Step 6: Export the MS/MS spectra that didn't match anything.
This is often overlooked. And can be if you have software (like Pepfinder or Byonic) that can search for unknown PTMs or amino acid substitutions. If you are just using Sequest, for example, export the MS/MS spectra that don't match and try sequencing those de novo. You have options. Peaks is commercial and powerful. The de novo GUI is simple and free. PepNovo+ (command line) can actually do BLAST sequence alignments after sequencing your peptides. Now. Please keep in mind, these unknown peptides may be keratins or other junk from around your lab. Or, the reason your protein doesn't do what its supposed to!

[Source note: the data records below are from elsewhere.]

-- a dict comprehension {b: g b for b in cs if p b} as a literal dict
theorem pvCompr {ν : Type} (cs : List String) (hnd : cs.Nodup) (p : String → Prop)
    [DecidablePred p] (g : String → ν) :
    cs.foldl (fun d b => if p b then d.insert b (g b) else d) PySem.Dict.empty
      = PySem.Dict.mk ((cs.filter (fun b => p b)).map (fun b => (b, g b))) := by
  have h1 : (cs.filter (fun b => p b)).foldl (fun d b => d.insert b (g b)) PySem.Dict.empty
      = cs.foldl (fun d b => if p b then d.insert b (g b) else d) PySem.Dict.empty := by
    rw [List.foldl_filter]
    simp only [decide_eq_true_eq]
  rw [← h1]
  have h2 := PySem.Dict.items_foldl_insert_fresh (l := cs.filter (fun b => p b))
    (k := fun b => b) (v := g) PySem.Dict.empty (by simp [PySem.Dict.empty])
    (by simpa using (hnd.filter _))
  apply PySem.Dict.ext
  simpa [PySem.Dict.empty] using h2

theorem pvTable_canon (cs : List String) (hnd : cs.Nodup) (g : String → String → Int) :
    pvTable cs g = pvCanon cs g := by
  unfold pvTable
  have hinner : ∀ a : String,
      cs.foldl (fun di b => if b ≠ a then di.insert b (g a b) else di) PySem.Dict.empty
        = pvInner cs g a :=
    fun a => pvCompr cs hnd (fun b => b ≠ a) (fun b => g a b)
  simp only [hinner]
  have h2 := PySem.Dict.items_foldl_insert_fresh (l := cs)
    (k := fun a => a) (v := fun a => pvInner cs g a) PySem.Dict.empty
    (by simp [PySem.Dict.empty]) (by simpa using hnd)
  apply PySem.Dict.ext
  simpa [pvCanon, PySem.Dict.empty] using h2

theorem pvIncr_canon (cs : List String) (hnd : cs.Nodup) (f : String → String → Int)
    {a b : String} (ha : a ∈ cs) (hb : b ∈ cs) (hba : b ≠ a) :
    pvIncr (pvCanon cs f) a b
      = pvCanon cs (fun x y => if x = a ∧ y = b then f x y + 1 else f x y) := by
  unfold pvIncr PySem.Dict.modify
  beta_reduce
  rw [pvCanon_getD cs hnd f ha, pvInner_getD cs hnd f hb hba]
  have hcontb : (pvInner cs f a).contains b = true := by
    rw [PySem.Dict.contains_iff_mem_keys, pvInner_keys]
    exact List.mem_filter.2 ⟨hb, by simpa using hba⟩
  have hinner : (pvInner cs f a).insert b (f a b + 1)
      = pvInner cs (fun x y => if x = a ∧ y = b then f x y + 1 else f x y) a := by
    apply PySem.Dict.ext
    rw [PySem.Dict.items_insert_of_contains _ _ hcontb]
    show ((cs.filter (fun y => y ≠ a)).map (fun y => (y, f a y))).map _
        = (cs.filter (fun y => y ≠ a)).map _
    rw [List.map_map]
    refine List.map_congr_left (fun y hy => ?_)
    by_cases hyb : y = b
    · subst hyb; simp
    · simp [Function.comp, hyb]
  rw [hinner]
  have hconta : (pvCanon cs f).contains a = true := by
    rw [PySem.Dict.contains_iff_mem_keys, pvCanon_keys]; exact ha
  apply PySem.Dict.ext
  rw [PySem.Dict.items_insert_of_contains _ _ hconta]
  show ((cs.map (fun x => (x, pvInner cs f x))).map _) = cs.map _
  rw [List.map_map]
  refine List.map_congr_left (fun x hx => ?_)
  by_cases hxa : x = a
  · subst hxa; simp
  · simp only [Function.comp, beq_iff_eq, hxa, if_false]
    have : pvInner cs f x
        = pvInner cs (fun x y => if x = a ∧ y = b then f x y + 1 else f x y) x := by
      unfold pvInner
      refine congrArg _ (List.map_congr_left (fun y _ => ?_))
      simp [hxa]
    rw [this]
-- B's precomputed index, evaluated to its literal association list
set_option maxRecDepth 16384 in
lemma pvIndex_eq : pvIndex = PySem.Dict.mk [
  ("mouse", ("Mouse", "Mus musculus", "10090")),
  ("Mus musculus", ("Mouse", "Mus musculus", "10090")),
  ("mice", ("Mouse", "Mus musculus", "10090")),
  ("murine", ("Mouse", "Mus musculus", "10090")),
  ("rat", ("Rat", "Rattus norvegicus", "10116")),
  ("Rattus norvegicus", ("Rat", "Rattus norvegicus", "10116")),
  ("rats", ("Rat", "Rattus norvegicus", "10116")),
  ("human", ("Human", "Homo sapiens", "9606")),
  ("Homo sapiens", ("Human", "Homo sapiens", "9606")),
  ("humans", ("Human", "Homo sapiens", "9606")),
  ("clinical", ("Human", "Homo sapiens", "9606")),
  ("patient", ("Human", "Homo sapiens", "9606")),
  ("fly", ("Fruit fly", "Drosophila melanogaster", "7227")),
  ("Drosophila melanogaster", ("Fruit fly", "Drosophila melanogaster", "7227")),
  ("fruit fly", ("Fruit fly", "Drosophila melanogaster", "7227")),
  ("drosophila", ("Fruit fly", "Drosophila melanogaster", "7227")),
  ("flies", ("Fruit fly", "Drosophila melanogaster", "7227")),
  ("worm", ("C. elegans", "Caenorhabditis elegans", "6239")),
  ("C. elegans", ("C. elegans", "Caenorhabditis elegans", "6239")),
  ("Caenorhabditis elegans", ("C. elegans", "Caenorhabditis elegans", "6239")),
  ("nematode", ("C. elegans", "Caenorhabditis elegans", "6239")),
  ("worms", ("C. elegans", "Caenorhabditis elegans", "6239")),
  ("zebrafish", ("Zebrafish", "Danio rerio", "7955")),
  ("Danio rerio", ("Zebrafish", "Danio rerio", "7955")),
  ("zebra fish", ("Zebrafish", "Danio rerio", "7955")),
  ("danio", ("Zebrafish", "Danio rerio", "7955")),
  ("yeast", ("Yeast", "Saccharomyces cerevisiae", "4932")),
  ("Saccharomyces cerevisiae", ("Yeast", "Saccharomyces cerevisiae", "4932")),
  ("S. cerevisiae", ("Yeast", "Saccharomyces cerevisiae", "4932")),
  ("budding yeast", ("Yeast", "Saccharomyces cerevisiae", "4932")),
  ("e. coli", ("E. coli", "Escherichia coli", "562")),
  ("Escherichia coli", ("E. coli", "Escherichia coli", "562")),
  ("E. coli", ("E. coli", "Escherichia coli", "562")),
  ("bacteria", ("E. coli", "Escherichia coli", "562")),
  ("arabidopsis", ("Arabidopsis", "Arabidopsis thaliana", "3702")),
  ("Arabidopsis thaliana", ("Arabidopsis", "Arabidopsis thaliana", "3702")),
  ("A. thaliana", ("Arabidopsis", "Arabidopsis thaliana", "3702")),
  ("thale cress", ("Arabidopsis", "Arabidopsis thaliana", "3702")),
  ("xenopus", ("Xenopus", "Xenopus laevis", "8355")),
  ("Xenopus laevis", ("Xenopus", "Xenopus laevis", "8355")),
  ("african clawed frog", ("Xenopus", "Xenopus laevis", "8355")),
  ("frog", ("Xenopus", "Xenopus laevis", "8355")),
  ("chicken", ("Chicken", "Gallus gallus", "9031")),
  ("Gallus gallus", ("Chicken", "Gallus gallus", "9031")),
  ("chick", ("Chicken", "Gallus gallus", "9031")),
  ("pig", ("Pig", "Sus scrofa", "9823")),
  ("Sus scrofa", ("Pig", "Sus scrofa", "9823")),
  ("porcine", ("Pig", "Sus scrofa", "9823")),
  ("swine", ("Pig", "Sus scrofa", "9823")),
  ("monkey", ("Monkey", "Macaca mulatta", "9544")),
  ("macaque", ("Monkey", "Macaca mulatta", "9544")),
  ("rhesus", ("Monkey", "Macaca mulatta", "9544")),
  ("primate", ("Monkey", "Macaca mulatta", "9544")),
  ("non-human primate", ("Monkey", "Macaca mulatta", "9544")),
  ("NHP", ("Monkey", "Macaca mulatta", "9544"))] := by rfl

Step 7: Find out what is missing!
Now, if everything went well you should have at least most of this protein figured out. Look at that theoretical sequence. What is missing? Does it make sense that it is missing? If there are two amino acids flanked by lysines and those are missing that makes sense. If there are big regions that are 12 amino acids or so long (between Ks and Rs) and you didn't sequence those, then something weird is going on. Maybe you have a point mutation. Maybe you have a big glyco mucking up that part of the peptide. There is a logical reason for why that is missing and getting to the bottom of that is going to be some work, but it might just be the icing on the top of this awesome study you just put together!
Now, I should get on a plane. I'd like to follow up here later with more visual stuff so I may build on this. I don't have a lot of good single protein stuff on this laptop. But I do have stuff around. More on it later!